Supplied entries:
-- pv_equiv track=rewrite | github.com/Ritik-JS/Alumini | backend/ml/llm_advisor.py | _prioritize_skills
-- ===== SOURCE A (Python) =====
-- from typing import Dict, List, Optional
--
-- def _prioritize_skills(skills: List[str], target_role: str) -> List[str]:
--     """
--     Prioritize skills based on role requirements (simplified rule-based)
--     """
--     # Define skill importance by category
--     high_priority = ['leadership', 'management', 'architecture', 'strategy']
--     medium_priority = ['communication', 'collaboration', 'problem solving']
--
--     high = []
--     medium = []
--     other = []
--
--     for skill in skills:
--         skill_lower = skill.lower()
--         if any(hp in skill_lower for hp in high_priority):
--             high.append(skill)
--         elif any(mp in skill_lower for mp in medium_priority):
--             medium.append(skill)
--         else:
--             other.append(skill)
--
--     return high + medium + other
-- ===== SOURCE B (Python) =====
-- from typing import Dict, List, Optional
--
-- def _prioritize_skills(skills: List[str], target_role: str) -> List[str]:
--     """Prioritize skills by rank via a single stable sort."""
--     high_priority = ['leadership', 'management', 'architecture', 'strategy']
--     medium_priority = ['communication', 'collaboration', 'problem solving']
--
--     def rank(skill: str) -> int:
--         s = skill.lower()
--         if any(hp in s for hp in high_priority):
--             return 0
--         if any(mp in s for mp in medium_priority):
--             return 1
--         return 2
--
--     return sorted(skills, key=rank)
-- ===== Notes on version B (the rewrite author's own statement) =====
-- stated objective: idiomatic
-- what changed: Replaces the three-accumulator partition loop with a rank key function and one stable sort (sorted(skills, key=rank)), relying on sort stability to preserve relative order within each tier.
import Mathlib
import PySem

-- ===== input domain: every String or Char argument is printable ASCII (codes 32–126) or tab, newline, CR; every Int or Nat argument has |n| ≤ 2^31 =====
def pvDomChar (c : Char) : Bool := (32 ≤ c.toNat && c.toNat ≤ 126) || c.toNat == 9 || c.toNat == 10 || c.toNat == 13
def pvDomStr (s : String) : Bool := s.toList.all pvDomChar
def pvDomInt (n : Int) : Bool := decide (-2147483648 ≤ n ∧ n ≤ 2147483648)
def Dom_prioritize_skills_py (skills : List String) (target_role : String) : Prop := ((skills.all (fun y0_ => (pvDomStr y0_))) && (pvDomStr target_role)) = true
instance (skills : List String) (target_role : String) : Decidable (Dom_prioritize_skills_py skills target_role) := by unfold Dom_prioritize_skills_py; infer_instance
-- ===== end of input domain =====

-- B replaces A's three-accumulator partition loop by one stable sort with a rank key (idiomatic; same matching rules).

-- ===== PORT A =====
-- the two keyword constant lists (same in both versions)
def pvHigh : List String := ["leadership", "management", "architecture", "strategy"]
def pvMed : List String := ["communication", "collaboration", "problem solving"]

def prioritize_skills_py (skills : List String) (target_role : String) : List String :=
  let st := skills.foldl
    (fun (acc : List String × List String × List String) skill =>
      let skill_lower := PySem.Str.lower skill
      if pvHigh.any (fun hp => PySem.Str.isIn hp skill_lower) then
        (acc.1 ++ [skill], acc.2.1, acc.2.2)
      else if pvMed.any (fun mp => PySem.Str.isIn mp skill_lower) then
        (acc.1, acc.2.1 ++ [skill], acc.2.2)
      else
        (acc.1, acc.2.1, acc.2.2 ++ [skill]))
    ([], [], [])
  st.1 ++ st.2.1 ++ st.2.2

-- ===== PORT B =====
def pvRank (skill : String) : Int :=
  let s := PySem.Str.lower skill
  if pvHigh.any (fun hp => PySem.Str.isIn hp s) then 0
  else if pvMed.any (fun mp => PySem.Str.isIn mp s) then 1
  else 2

def prioritize_skills_py_alt (skills : List String) (target_role : String) : List String :=
  PySem.List.sorted skills pvRank false

-- ===== PRECONDITION & SPEC =====
def Spec_prioritize_skills_py (skills : List String) (target_role : String) (out : List String) : Prop := out = prioritize_skills_py_alt skills target_role
instance (skills : List String) (target_role : String) (out : List String) : Decidable (Spec_prioritize_skills_py skills target_role out) := by unfold Spec_prioritize_skills_py; infer_instance

-- ===== CLAIM (what is proved, stated in full; the proofs are below) =====
def Claim_equal_prioritize_skills_py : Prop := ∀ (skills : List String) (target_role : String), Dom_prioritize_skills_py skills target_role → Spec_prioritize_skills_py skills target_role (prioritize_skills_py skills target_role)

-- ===== LEMMAS AND PROOFS =====

theorem pvRank_cases (x : String) : pvRank x = 0 ∨ pvRank x = 1 ∨ pvRank x = 2 := by
  simp only [pvRank]; split_ifs <;> simp

theorem insertBy_of_forall_before {α : Type} (before : α → α → Bool) (x : α) (ys : List α)
    (h : ∀ y ∈ ys, before x y = true) : PySem.List.insertBy before x ys = x :: ys := by
  cases ys with
  | nil => rfl
  | cons y t => simp [PySem.List.insertBy, h y (by simp)]

theorem insertBy_append_of_forall_not_before {α : Type} (before : α → α → Bool) (x : α)
    (as bs : List α) (h : ∀ y ∈ as, before x y = false) :
    PySem.List.insertBy before x (as ++ bs) = as ++ PySem.List.insertBy before x bs := by
  induction as with
  | nil => rfl
  | cons a t ih =>
      simp only [List.cons_append, PySem.List.insertBy, h a (by simp)]
      simp only [Bool.false_eq_true, if_false]
      rw [ih (fun y hy => h y (by simp [hy]))]

-- inserting x into a bucketed list appends it to the end of its rank bucket
theorem ins_bucket (a0 a1 a2 : List String) (x : String)
    (h0 : ∀ y ∈ a0, pvRank y = 0) (h1 : ∀ y ∈ a1, pvRank y = 1) (h2 : ∀ y ∈ a2, pvRank y = 2) :
    PySem.List.insertBy (fun a b => decide (pvRank a < pvRank b)) x (a0 ++ a1 ++ a2) =
      if pvRank x = 0 then (a0 ++ [x]) ++ a1 ++ a2
      else if pvRank x = 1 then a0 ++ (a1 ++ [x]) ++ a2
      else a0 ++ a1 ++ (a2 ++ [x]) := by
  rcases pvRank_cases x with hr | hr | hr <;> rw [hr] <;> simp only [List.append_assoc]
  · rw [insertBy_append_of_forall_not_before _ _ _ _
        (fun y hy => by simp [h0 y hy, hr])]
    rw [insertBy_of_forall_before _ _ _
        (fun y hy => by
          rcases List.mem_append.mp hy with hy | hy
          · simp [h1 y hy, hr]
          · simp [h2 y hy, hr])]
    simp
  · rw [insertBy_append_of_forall_not_before _ _ _ _
        (fun y hy => by simp [h0 y hy, hr])]
    rw [insertBy_append_of_forall_not_before _ _ _ _
        (fun y hy => by simp [h1 y hy, hr])]
    rw [insertBy_of_forall_before _ _ _
        (fun y hy => by simp [h2 y hy, hr])]
    simp
  · rw [show a0 ++ (a1 ++ a2) = (a0 ++ a1 ++ a2) ++ [] by simp]
    rw [PySem.List.insertBy_of_forall_not_before _ _ _
        (fun y hy => by
          simp only [List.append_nil, List.mem_append] at hy
          rcases hy with (hy | hy) | hy
          · simp [h0 y hy, hr]
          · simp [h1 y hy, hr]
          · simp [h2 y hy, hr])]
    simp

-- the stable insertion sort keeps the three rank buckets in order
theorem foldl_ins_buckets (xs : List String) : ∀ (a0 a1 a2 : List String),
    (∀ y ∈ a0, pvRank y = 0) → (∀ y ∈ a1, pvRank y = 1) → (∀ y ∈ a2, pvRank y = 2) →
    xs.foldl (fun acc x => PySem.List.insertBy (fun a b => decide (pvRank a < pvRank b)) x acc)
      (a0 ++ a1 ++ a2) =
    (a0 ++ xs.filter (fun x => pvRank x = 0)) ++ (a1 ++ xs.filter (fun x => pvRank x = 1))
      ++ (a2 ++ xs.filter (fun x => pvRank x = 2)) := by
  induction xs with
  | nil => intro a0 a1 a2 _ _ _; simp
  | cons x t ih =>
      intro a0 a1 a2 h0 h1 h2
      simp only [List.foldl_cons]
      rw [ins_bucket a0 a1 a2 x h0 h1 h2]
      rcases pvRank_cases x with hr | hr | hr
      · rw [if_pos hr,
          ih (a0 ++ [x]) a1 a2
            (by intro y hy; rcases List.mem_append.mp hy with hy | hy
                · exact h0 y hy
                · simp at hy; subst hy; exact hr)
            h1 h2]
        simp [hr]
      · rw [if_neg (by omega), if_pos hr,
          ih a0 (a1 ++ [x]) a2 h0
            (by intro y hy; rcases List.mem_append.mp hy with hy | hy
                · exact h1 y hy
                · simp at hy; subst hy; exact hr)
            h2]
        simp [hr]
      · rw [if_neg (by omega), if_neg (by omega),
          ih a0 a1 (a2 ++ [x]) h0 h1
            (by intro y hy; rcases List.mem_append.mp hy with hy | hy
                · exact h2 y hy
                · simp at hy; subst hy; exact hr)]
        simp [hr]

theorem alt_eq_filters (skills : List String) (target_role : String) :
    prioritize_skills_py_alt skills target_role =
      skills.filter (fun x => pvRank x = 0) ++ skills.filter (fun x => pvRank x = 1)
        ++ skills.filter (fun x => pvRank x = 2) := by
  unfold prioritize_skills_py_alt
  rw [PySem.List.sorted_eq_foldl_insertBy]
  have := foldl_ins_buckets skills [] [] [] (by simp) (by simp) (by simp)
  simpa using this

-- A's loop state after processing xs, from an arbitrary starting state
theorem a_foldl_state (xs : List String) : ∀ (h m o : List String),
    xs.foldl
      (fun (acc : List String × List String × List String) skill =>
        let skill_lower := PySem.Str.lower skill
        if pvHigh.any (fun hp => PySem.Str.isIn hp skill_lower) then
          (acc.1 ++ [skill], acc.2.1, acc.2.2)
        else if pvMed.any (fun mp => PySem.Str.isIn mp skill_lower) then
          (acc.1, acc.2.1 ++ [skill], acc.2.2)
        else
          (acc.1, acc.2.1, acc.2.2 ++ [skill]))
      (h, m, o) =
    (h ++ xs.filter (fun x => pvRank x = 0), m ++ xs.filter (fun x => pvRank x = 1),
      o ++ xs.filter (fun x => pvRank x = 2)) := by
  induction xs with
  | nil => intro h m o; simp
  | cons x t ih =>
      intro h m o
      simp only [List.foldl_cons]
      by_cases hH : pvHigh.any (fun hp => PySem.Str.isIn hp (PySem.Str.lower x)) = true
      · have hr : pvRank x = 0 := by simp only [pvRank]; rw [if_pos hH]
        simp only [hH, if_true]
        rw [ih]
        simp [hr]
      · by_cases hM : pvMed.any (fun mp => PySem.Str.isIn mp (PySem.Str.lower x)) = true
        · have hr : pvRank x = 1 := by simp only [pvRank]; rw [if_neg hH, if_pos hM]
          simp only [hH, hM, Bool.false_eq_true, if_false, if_true]
          rw [ih]
          simp [hr]
        · have hr : pvRank x = 2 := by simp only [pvRank]; rw [if_neg hH, if_neg hM]
          simp only [hH, hM, Bool.false_eq_true, if_false]
          rw [ih]
          simp [hr]

-- ===== VERDICT (by name: the statement is the Claim_ definition above) =====
theorem prioritize_skills_py_spec : Claim_equal_prioritize_skills_py := by
  intro skills target_role _
  unfold Spec_prioritize_skills_py
  rw [alt_eq_filters]
  unfold prioritize_skills_py
  rw [a_foldl_state skills [] [] []]
  simp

Exercise directions: The response should be the listing above, limited to the lines between the one holding "have := foldl_ins_buckets" and the one holding "mp (PySem.Str.lower x)) = true", inclusive, reproduced exactly.

Output for this task:
  have := foldl_ins_buckets skills [] [] [] (by simp) (by simp) (by simp)
  simpa using this

-- A's loop state after processing xs, from an arbitrary starting state
theorem a_foldl_state (xs : List String) : ∀ (h m o : List String),
    xs.foldl
      (fun (acc : List String × List String × List String) skill =>
        let skill_lower := PySem.Str.lower skill
        if pvHigh.any (fun hp => PySem.Str.isIn hp skill_lower) then
          (acc.1 ++ [skill], acc.2.1, acc.2.2)
        else if pvMed.any (fun mp => PySem.Str.isIn mp skill_lower) then
          (acc.1, acc.2.1 ++ [skill], acc.2.2)
        else
          (acc.1, acc.2.1, acc.2.2 ++ [skill]))
      (h, m, o) =
    (h ++ xs.filter (fun x => pvRank x = 0), m ++ xs.filter (fun x => pvRank x = 1),
      o ++ xs.filter (fun x => pvRank x = 2)) := by
  induction xs with
  | nil => intro h m o; simp
  | cons x t ih =>
      intro h m o
      simp only [List.foldl_cons]
      by_cases hH : pvHigh.any (fun hp => PySem.Str.isIn hp (PySem.Str.lower x)) = true
      · have hr : pvRank x = 0 := by simp only [pvRank]; rw [if_pos hH]
        simp only [hH, if_true]
        rw [ih]
        simp [hr]
      · by_cases hM : pvMed.any (fun mp => PySem.Str.isIn mp (PySem.Str.lower x)) = true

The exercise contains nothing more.